**Task to carry out**. Which lines of the entries below hold the word "pvCol"? Report each of them.

───

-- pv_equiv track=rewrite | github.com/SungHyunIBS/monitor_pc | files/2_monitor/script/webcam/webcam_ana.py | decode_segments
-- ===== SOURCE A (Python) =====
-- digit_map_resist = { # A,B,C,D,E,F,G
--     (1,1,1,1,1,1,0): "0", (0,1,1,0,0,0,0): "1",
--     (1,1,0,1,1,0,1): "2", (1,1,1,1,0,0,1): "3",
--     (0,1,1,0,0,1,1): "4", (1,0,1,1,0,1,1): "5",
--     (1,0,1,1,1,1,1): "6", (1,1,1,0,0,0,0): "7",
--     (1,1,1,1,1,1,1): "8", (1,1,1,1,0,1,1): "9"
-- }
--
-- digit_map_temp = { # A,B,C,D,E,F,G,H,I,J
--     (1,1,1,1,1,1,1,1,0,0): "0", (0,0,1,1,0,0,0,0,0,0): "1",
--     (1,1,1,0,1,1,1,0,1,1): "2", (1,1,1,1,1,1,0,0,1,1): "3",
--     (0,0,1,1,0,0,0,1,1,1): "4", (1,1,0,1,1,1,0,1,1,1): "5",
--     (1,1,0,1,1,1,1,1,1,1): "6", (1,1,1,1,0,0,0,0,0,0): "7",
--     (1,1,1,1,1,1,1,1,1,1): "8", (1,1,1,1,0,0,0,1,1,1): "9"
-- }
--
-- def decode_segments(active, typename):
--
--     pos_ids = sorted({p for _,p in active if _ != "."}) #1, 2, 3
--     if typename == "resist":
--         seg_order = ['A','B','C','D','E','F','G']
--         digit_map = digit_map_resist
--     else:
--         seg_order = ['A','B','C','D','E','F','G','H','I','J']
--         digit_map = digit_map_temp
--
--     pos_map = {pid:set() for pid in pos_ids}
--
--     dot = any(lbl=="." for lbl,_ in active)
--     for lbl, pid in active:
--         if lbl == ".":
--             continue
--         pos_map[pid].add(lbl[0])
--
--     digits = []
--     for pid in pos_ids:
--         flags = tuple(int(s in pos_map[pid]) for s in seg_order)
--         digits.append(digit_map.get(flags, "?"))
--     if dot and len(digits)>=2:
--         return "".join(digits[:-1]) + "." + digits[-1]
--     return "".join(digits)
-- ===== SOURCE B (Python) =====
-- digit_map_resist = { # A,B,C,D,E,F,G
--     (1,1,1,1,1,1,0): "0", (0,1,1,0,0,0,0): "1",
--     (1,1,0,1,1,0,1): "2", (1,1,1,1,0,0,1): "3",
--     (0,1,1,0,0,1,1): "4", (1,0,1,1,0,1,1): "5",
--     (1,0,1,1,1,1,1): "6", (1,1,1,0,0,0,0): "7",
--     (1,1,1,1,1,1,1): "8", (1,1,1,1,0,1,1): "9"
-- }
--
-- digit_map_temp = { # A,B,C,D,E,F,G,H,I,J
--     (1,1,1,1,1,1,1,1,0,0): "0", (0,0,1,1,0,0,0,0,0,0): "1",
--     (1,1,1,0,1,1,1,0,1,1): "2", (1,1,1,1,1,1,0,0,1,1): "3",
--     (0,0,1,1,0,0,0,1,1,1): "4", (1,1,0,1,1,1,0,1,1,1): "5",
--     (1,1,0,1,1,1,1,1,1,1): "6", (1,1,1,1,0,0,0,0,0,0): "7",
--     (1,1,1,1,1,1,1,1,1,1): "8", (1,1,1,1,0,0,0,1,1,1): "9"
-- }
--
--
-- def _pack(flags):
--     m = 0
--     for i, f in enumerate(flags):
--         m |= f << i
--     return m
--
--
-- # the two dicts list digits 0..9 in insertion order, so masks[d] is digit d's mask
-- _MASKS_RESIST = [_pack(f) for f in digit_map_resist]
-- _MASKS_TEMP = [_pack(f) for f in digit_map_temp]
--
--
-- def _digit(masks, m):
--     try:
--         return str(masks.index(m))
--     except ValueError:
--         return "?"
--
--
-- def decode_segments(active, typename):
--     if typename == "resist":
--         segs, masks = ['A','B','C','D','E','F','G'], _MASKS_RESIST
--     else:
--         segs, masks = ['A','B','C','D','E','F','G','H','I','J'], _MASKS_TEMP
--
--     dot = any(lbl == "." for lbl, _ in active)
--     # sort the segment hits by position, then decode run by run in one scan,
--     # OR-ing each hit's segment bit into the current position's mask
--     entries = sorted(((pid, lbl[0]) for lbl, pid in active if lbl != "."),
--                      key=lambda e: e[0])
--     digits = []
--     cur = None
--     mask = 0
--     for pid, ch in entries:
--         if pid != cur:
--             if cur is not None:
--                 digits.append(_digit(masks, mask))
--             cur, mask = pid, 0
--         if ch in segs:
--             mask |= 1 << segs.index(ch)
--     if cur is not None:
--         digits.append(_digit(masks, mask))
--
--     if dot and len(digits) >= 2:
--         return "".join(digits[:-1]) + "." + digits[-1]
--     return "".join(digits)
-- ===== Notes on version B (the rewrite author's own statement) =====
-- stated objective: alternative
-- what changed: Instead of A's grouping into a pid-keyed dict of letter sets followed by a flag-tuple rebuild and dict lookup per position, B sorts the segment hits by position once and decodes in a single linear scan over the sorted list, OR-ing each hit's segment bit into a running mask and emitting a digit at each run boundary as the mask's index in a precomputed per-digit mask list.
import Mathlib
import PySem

───

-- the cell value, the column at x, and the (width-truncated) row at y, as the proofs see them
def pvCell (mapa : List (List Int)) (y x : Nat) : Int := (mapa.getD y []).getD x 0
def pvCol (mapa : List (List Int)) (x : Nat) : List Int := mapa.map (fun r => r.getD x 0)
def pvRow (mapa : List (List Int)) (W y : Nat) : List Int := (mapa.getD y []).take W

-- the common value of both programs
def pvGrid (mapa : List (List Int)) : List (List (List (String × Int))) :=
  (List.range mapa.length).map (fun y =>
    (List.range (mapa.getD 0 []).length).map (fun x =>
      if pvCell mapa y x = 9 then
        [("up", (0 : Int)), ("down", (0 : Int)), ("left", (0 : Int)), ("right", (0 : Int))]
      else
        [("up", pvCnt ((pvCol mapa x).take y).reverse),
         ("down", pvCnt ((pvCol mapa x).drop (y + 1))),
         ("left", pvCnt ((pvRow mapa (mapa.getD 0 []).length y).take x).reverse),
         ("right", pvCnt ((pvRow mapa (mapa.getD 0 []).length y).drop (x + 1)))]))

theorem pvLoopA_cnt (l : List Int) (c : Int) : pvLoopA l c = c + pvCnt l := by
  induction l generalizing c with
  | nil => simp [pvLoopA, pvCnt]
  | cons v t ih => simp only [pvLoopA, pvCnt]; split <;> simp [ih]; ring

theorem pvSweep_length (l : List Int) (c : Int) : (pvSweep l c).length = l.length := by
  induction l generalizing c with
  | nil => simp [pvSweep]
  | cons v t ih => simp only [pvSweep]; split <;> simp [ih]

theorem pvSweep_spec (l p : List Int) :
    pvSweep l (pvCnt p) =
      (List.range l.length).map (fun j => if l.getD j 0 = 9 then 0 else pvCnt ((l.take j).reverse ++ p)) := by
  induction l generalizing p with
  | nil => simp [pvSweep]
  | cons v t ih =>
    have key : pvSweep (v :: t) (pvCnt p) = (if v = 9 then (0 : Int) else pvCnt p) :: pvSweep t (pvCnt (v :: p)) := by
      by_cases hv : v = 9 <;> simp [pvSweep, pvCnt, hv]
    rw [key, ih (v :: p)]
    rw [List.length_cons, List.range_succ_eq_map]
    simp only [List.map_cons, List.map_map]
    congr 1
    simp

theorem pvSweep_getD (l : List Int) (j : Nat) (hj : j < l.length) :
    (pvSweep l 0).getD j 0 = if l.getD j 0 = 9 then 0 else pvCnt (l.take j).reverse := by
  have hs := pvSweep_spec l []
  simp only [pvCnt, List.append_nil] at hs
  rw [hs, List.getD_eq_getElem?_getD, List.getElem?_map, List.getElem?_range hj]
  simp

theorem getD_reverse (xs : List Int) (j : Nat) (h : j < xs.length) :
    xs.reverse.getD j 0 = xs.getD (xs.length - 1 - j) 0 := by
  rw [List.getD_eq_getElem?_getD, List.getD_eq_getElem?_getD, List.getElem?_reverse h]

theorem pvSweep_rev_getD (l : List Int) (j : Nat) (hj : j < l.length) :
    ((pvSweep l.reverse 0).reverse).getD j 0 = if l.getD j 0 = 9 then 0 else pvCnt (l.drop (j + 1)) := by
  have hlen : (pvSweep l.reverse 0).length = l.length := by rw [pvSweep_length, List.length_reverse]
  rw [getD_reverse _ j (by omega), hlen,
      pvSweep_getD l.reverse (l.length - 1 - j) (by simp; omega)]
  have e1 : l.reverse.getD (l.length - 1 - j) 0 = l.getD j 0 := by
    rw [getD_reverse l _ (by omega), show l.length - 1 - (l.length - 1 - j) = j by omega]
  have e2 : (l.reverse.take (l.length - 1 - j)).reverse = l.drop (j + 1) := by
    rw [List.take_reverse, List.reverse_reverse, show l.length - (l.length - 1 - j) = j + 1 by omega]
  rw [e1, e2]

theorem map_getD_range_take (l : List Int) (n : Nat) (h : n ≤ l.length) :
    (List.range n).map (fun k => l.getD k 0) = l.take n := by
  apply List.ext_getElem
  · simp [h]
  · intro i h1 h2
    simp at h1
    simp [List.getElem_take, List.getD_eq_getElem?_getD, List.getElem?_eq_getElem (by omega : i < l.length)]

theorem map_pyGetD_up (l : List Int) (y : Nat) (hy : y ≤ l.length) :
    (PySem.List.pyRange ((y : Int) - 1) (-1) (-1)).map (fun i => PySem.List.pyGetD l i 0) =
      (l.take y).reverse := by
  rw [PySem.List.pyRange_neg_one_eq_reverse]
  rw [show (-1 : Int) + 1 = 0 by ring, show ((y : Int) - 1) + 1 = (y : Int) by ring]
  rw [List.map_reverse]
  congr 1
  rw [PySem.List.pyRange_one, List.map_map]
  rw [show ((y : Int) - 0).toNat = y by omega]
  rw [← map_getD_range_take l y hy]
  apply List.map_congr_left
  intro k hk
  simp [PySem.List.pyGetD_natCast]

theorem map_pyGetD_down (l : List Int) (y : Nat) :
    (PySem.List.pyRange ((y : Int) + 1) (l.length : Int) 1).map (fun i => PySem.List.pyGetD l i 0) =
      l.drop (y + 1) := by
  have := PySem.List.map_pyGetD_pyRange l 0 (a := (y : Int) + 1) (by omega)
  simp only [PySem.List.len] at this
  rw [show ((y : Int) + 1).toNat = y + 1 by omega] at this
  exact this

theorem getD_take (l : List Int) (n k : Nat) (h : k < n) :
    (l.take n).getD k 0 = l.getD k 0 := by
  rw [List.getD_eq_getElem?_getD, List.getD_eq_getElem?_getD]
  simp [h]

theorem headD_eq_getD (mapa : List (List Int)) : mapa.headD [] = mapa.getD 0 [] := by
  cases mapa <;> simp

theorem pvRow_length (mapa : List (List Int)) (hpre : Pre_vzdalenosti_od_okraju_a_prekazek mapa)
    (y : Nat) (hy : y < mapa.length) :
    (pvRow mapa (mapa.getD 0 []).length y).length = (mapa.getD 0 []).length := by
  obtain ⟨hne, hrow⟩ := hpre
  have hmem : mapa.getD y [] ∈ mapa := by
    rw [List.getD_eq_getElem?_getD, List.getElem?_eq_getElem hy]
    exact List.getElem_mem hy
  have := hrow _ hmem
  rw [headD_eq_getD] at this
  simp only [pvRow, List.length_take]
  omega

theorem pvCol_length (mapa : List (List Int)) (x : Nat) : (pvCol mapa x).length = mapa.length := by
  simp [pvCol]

───

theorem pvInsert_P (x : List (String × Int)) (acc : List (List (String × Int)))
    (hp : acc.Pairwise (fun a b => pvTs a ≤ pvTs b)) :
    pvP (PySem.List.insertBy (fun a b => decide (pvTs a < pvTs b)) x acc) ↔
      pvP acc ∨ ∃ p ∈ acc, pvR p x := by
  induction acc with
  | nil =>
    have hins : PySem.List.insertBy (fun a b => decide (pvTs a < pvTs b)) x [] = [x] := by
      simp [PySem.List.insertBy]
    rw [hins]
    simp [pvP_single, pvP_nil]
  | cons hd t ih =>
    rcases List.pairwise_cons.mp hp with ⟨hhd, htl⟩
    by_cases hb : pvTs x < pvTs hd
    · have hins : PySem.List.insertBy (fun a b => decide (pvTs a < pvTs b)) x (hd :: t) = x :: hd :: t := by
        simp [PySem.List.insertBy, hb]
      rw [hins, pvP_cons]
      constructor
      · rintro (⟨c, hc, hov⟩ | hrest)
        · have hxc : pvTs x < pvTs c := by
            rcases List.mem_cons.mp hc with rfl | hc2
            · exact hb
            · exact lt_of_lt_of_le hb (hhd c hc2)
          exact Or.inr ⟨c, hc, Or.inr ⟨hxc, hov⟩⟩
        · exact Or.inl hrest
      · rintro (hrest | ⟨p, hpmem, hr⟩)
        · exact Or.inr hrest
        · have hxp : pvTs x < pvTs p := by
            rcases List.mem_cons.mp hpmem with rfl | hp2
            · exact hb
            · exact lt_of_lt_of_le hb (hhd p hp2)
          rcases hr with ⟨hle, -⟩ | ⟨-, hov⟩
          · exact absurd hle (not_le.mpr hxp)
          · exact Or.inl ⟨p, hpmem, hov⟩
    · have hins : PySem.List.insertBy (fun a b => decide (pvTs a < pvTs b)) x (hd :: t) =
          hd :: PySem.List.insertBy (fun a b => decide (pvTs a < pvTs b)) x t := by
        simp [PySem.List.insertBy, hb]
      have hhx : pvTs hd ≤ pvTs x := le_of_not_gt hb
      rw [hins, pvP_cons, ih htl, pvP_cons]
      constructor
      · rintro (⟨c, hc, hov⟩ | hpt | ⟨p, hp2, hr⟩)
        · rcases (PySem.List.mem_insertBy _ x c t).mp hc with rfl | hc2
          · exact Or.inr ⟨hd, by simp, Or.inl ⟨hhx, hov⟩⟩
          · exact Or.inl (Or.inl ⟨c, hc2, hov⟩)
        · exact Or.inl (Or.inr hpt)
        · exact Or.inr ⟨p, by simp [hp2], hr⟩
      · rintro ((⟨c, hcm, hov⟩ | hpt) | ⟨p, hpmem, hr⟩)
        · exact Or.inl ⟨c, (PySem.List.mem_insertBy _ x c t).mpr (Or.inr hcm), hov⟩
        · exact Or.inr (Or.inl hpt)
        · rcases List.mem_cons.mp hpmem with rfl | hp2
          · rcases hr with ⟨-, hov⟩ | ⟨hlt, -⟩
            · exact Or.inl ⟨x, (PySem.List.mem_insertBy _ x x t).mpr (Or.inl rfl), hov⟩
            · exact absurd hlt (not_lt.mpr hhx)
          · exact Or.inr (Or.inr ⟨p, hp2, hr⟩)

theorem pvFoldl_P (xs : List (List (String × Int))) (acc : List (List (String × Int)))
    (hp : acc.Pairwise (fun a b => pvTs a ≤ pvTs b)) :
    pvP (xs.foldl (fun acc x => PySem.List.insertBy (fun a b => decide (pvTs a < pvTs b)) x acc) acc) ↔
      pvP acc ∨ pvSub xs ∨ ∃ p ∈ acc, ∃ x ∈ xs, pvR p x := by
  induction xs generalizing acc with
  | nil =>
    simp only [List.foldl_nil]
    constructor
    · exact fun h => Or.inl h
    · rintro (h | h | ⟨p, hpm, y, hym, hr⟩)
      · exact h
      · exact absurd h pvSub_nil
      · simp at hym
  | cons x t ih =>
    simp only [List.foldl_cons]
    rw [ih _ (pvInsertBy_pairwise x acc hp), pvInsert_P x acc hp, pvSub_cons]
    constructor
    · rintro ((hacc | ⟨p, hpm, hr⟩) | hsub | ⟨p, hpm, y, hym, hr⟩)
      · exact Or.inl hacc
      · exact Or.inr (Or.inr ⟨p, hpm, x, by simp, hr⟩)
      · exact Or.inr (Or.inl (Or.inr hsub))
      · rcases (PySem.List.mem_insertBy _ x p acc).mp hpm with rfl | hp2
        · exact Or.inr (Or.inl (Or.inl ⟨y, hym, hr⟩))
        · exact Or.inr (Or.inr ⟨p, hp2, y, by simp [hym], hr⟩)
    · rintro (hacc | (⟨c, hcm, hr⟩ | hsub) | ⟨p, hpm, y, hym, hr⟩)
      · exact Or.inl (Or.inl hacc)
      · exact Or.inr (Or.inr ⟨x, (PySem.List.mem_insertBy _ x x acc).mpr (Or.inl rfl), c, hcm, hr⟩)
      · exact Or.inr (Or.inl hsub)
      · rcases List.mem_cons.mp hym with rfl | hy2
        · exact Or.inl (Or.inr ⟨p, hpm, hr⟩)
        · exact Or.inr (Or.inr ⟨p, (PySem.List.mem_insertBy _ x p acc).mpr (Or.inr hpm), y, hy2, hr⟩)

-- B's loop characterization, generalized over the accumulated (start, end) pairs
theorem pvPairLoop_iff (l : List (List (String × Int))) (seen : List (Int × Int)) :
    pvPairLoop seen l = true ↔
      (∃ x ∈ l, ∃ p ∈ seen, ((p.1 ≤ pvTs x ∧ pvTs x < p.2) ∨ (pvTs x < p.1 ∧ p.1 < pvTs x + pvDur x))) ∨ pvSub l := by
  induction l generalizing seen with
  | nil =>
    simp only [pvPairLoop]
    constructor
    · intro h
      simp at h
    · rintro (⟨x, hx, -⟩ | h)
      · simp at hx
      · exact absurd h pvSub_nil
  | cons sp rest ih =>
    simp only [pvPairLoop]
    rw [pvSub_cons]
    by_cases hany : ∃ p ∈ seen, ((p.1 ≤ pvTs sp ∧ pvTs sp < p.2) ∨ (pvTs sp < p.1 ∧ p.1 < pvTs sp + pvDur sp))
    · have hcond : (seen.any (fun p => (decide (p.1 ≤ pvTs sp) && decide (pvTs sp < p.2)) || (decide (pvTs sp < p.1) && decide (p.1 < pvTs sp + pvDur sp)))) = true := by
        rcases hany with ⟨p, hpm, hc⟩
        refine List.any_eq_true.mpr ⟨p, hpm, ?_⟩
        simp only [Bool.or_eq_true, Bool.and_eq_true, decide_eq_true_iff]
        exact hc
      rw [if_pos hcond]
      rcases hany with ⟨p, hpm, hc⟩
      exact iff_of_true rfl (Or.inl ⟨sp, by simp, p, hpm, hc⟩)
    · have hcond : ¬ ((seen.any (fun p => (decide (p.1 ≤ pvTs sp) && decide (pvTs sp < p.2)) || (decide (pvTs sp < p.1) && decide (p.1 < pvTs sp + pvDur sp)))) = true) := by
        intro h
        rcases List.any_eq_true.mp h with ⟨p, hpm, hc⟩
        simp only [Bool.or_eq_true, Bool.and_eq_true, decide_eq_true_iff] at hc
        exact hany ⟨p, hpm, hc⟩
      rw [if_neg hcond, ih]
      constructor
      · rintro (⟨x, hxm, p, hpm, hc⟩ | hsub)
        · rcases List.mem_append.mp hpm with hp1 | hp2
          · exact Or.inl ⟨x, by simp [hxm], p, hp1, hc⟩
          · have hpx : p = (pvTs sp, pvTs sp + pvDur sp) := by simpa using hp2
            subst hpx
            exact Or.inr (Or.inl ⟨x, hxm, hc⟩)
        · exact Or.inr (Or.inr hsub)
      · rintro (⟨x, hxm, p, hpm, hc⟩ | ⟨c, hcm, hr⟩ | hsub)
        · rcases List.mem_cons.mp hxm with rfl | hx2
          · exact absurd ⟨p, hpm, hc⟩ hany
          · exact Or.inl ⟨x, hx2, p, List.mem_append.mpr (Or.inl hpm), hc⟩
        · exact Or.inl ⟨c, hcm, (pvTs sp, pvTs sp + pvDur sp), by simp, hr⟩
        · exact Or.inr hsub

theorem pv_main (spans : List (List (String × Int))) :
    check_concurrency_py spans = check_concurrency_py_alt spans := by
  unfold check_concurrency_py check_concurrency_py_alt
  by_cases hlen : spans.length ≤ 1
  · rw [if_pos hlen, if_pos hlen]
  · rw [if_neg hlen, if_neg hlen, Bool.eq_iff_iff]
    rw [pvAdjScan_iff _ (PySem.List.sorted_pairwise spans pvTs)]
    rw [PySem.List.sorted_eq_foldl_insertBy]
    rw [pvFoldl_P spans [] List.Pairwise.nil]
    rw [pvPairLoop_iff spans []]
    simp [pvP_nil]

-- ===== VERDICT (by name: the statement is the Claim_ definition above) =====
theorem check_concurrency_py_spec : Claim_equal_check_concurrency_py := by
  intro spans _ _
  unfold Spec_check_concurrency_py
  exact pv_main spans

───

**Response**.
def pvCol (mapa : List (List Int)) (x : Nat) : List Int := mapa.map (fun r => r.getD x 0)
        [("up", pvCnt ((pvCol mapa x).take y).reverse),
         ("down", pvCnt ((pvCol mapa x).drop (y + 1))),
theorem pvCol_length (mapa : List (List Int)) (x : Nat) : (pvCol mapa x).length = mapa.length := by
  simp [pvCol]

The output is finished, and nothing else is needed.